-- pv_equiv track=rewrite | github.com/adamb56789/RummikubSolver | rummi.py | split_tuple
-- ===== SOURCE A (Python) =====
-- def split_tuple(t):
--     n = len(t)
--     if n < 6:
--         raise ValueError("Tuple must have length at least 6")
--
--     result = []
--     i = 0
--
--     while n > 0:
--         if n == 6:
--             sizes = (3, 3)
--         elif n == 7:
--             sizes = (3, 4)
--         elif n == 8:
--             sizes = (4, 4)
--         elif n == 9:
--             sizes = (4, 5)
--         else:
--             sizes = (5,)
--
--         for s in sizes:
--             result.append(t[i:i + s])
--             i += s
--             n -= s
--
--     return result
-- ===== SOURCE B (Python) =====
-- def split_tuple(t):
--     n = len(t)
--     if n < 6:
--         raise ValueError("Tuple must have length at least 6")
--     tail = {5: [5], 6: [3, 3], 7: [3, 4], 8: [4, 4], 9: [4, 5]}
--     r = (n - 5) % 5 + 5
--     sizes = [5] * ((n - r) // 5) + tail[r]
--     result = []
--     i = 0
--     for s in sizes:
--         result.append(t[i:i + s])
--         i += s
--     return result
-- ===== Notes on version B (the rewrite author's own statement) =====
-- stated objective: simpler
-- what changed: Replaces A's while-loop that repeatedly subtracts chunk sizes from a running remainder with a closed-form computation of the chunk-size list (r=(n-5)%5+5, [5]*((n-r)//5) plus a fixed tail table) followed by one slicing pass.
import Mathlib
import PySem

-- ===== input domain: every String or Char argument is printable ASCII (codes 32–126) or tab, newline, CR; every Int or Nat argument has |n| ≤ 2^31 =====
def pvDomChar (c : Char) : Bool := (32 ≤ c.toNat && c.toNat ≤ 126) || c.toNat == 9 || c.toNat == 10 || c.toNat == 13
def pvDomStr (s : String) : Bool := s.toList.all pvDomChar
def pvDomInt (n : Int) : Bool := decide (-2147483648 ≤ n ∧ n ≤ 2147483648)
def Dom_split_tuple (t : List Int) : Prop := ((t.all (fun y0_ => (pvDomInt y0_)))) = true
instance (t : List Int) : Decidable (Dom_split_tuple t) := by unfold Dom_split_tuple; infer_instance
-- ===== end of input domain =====

-- B replaces A's subtract-and-loop remainder bookkeeping with a closed-form chunk-size list
-- followed by one slicing pass (objective: simpler).

-- ===== PORT A =====
-- the while loop of A: n = remaining length, i = current offset; each iteration appends
-- t[i:i+s] for each s in sizes and decreases n accordingly
def goA (t : List Int) (i : Nat) (n : Nat) : List (List Int) :=
  if n = 0 then []
  else if n = 6 then
    [PySem.List.slice t (some (i : Int)) (some ((i + 3 : Nat) : Int)),
     PySem.List.slice t (some ((i + 3 : Nat) : Int)) (some ((i + 6 : Nat) : Int))]
  else if n = 7 then
    [PySem.List.slice t (some (i : Int)) (some ((i + 3 : Nat) : Int)),
     PySem.List.slice t (some ((i + 3 : Nat) : Int)) (some ((i + 7 : Nat) : Int))]
  else if n = 8 then
    [PySem.List.slice t (some (i : Int)) (some ((i + 4 : Nat) : Int)),
     PySem.List.slice t (some ((i + 4 : Nat) : Int)) (some ((i + 8 : Nat) : Int))]
  else if n = 9 then
    [PySem.List.slice t (some (i : Int)) (some ((i + 4 : Nat) : Int)),
     PySem.List.slice t (some ((i + 4 : Nat) : Int)) (some ((i + 9 : Nat) : Int))]
  else
    PySem.List.slice t (some (i : Int)) (some ((i + 5 : Nat) : Int)) :: goA t (i + 5) (n - 5)
termination_by n
decreasing_by omega

def split_tuple (t : List Int) : List (List Int) :=
  -- Python raises ValueError when t.length < 6; those inputs are excluded by Pre_split_tuple
  goA t 0 t.length

-- ===== PORT B =====
-- the tail table {5:[5], 6:[3,3], 7:[3,4], 8:[4,4], 9:[4,5]}
def tailB (r : Nat) : List Nat :=
  if r = 5 then [5] else if r = 6 then [3, 3] else if r = 7 then [3, 4]
  else if r = 8 then [4, 4] else [4, 5]

-- the single slicing pass over the size list
def goB (t : List Int) (i : Nat) : List Nat → List (List Int)
  | [] => []
  | s :: ss => PySem.List.slice t (some (i : Int)) (some ((i + s : Nat) : Int)) :: goB t (i + s) ss

def split_tuple_alt (t : List Int) : List (List Int) :=
  let n := t.length
  let r := (n - 5) % 5 + 5
  let sizes := List.replicate ((n - r) / 5) 5 ++ tailB r
  goB t 0 sizes

-- ===== PRECONDITION & SPEC =====
-- Pre_ excludes exactly the inputs on which A (and B) raise ValueError: length < 6.
def Pre_split_tuple (t : List Int) : Prop := 6 ≤ t.length
instance (t : List Int) : Decidable (Pre_split_tuple t) := by unfold Pre_split_tuple; infer_instance
def pvWitness_split_tuple : List Int := [1, 2, 3, 4, 5, 6]

def Spec_split_tuple (t : List Int) (out : List (List Int)) : Prop := out = split_tuple_alt t
instance (t : List Int) (out : List (List Int)) : Decidable (Spec_split_tuple t out) := by unfold Spec_split_tuple; infer_instance

-- ===== CLAIM (what is proved, stated in full; the proofs are below) =====
def Claim_equal_split_tuple : Prop := ∀ (t : List Int), Dom_split_tuple t → Pre_split_tuple t → Spec_split_tuple t (split_tuple t)

-- ===== LEMMAS AND PROOFS =====

-- the closed-form size list B computes for remaining length n
def sizesSpec (n : Nat) : List Nat :=
  List.replicate ((n - ((n - 5) % 5 + 5)) / 5) 5 ++ tailB ((n - 5) % 5 + 5)

lemma sizesSpec_step (n : Nat) (h : 10 ≤ n) : sizesSpec n = 5 :: sizesSpec (n - 5) := by
  unfold sizesSpec
  have h1 : (n - 5 - 5) % 5 + 5 = (n - 5) % 5 + 5 := by omega
  have h2 : (n - ((n - 5) % 5 + 5)) / 5 = (n - 5 - ((n - 5) % 5 + 5)) / 5 + 1 := by omega
  rw [h1, h2, List.replicate_succ]
  rfl

lemma goA_eq_goB (n : Nat) (h : 5 ≤ n) : ∀ (t : List Int) (i : Nat),
    goA t i n = goB t i (sizesSpec n) := by
  induction n using Nat.strong_induction_on with
  | _ n ih =>
    intro t i
    by_cases h9 : n ≤ 9
    · interval_cases n <;> simp [goA, goB, sizesSpec, tailB] <;> ring_nf
    · rw [goA, sizesSpec_step n (by omega)]
      rw [if_neg (by omega), if_neg (by omega), if_neg (by omega), if_neg (by omega),
          if_neg (by omega)]
      rw [goB]
      exact congrArg _ (ih (n - 5) (by omega) (by omega) t (i + 5))

-- ===== VERDICT (by name: the statement is the Claim_ definition above) =====
theorem split_tuple_spec : Claim_equal_split_tuple := by
  intro t _ hpre
  show split_tuple t = split_tuple_alt t
  unfold split_tuple split_tuple_alt
  exact goA_eq_goB t.length (by exact le_trans (by omega) hpre) t 0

## INSTRUCTIONS FOR THE TASK
A single number is expected: how many lines in the entries contain "statement".

## RESULT FOR THIS EXERCISE
2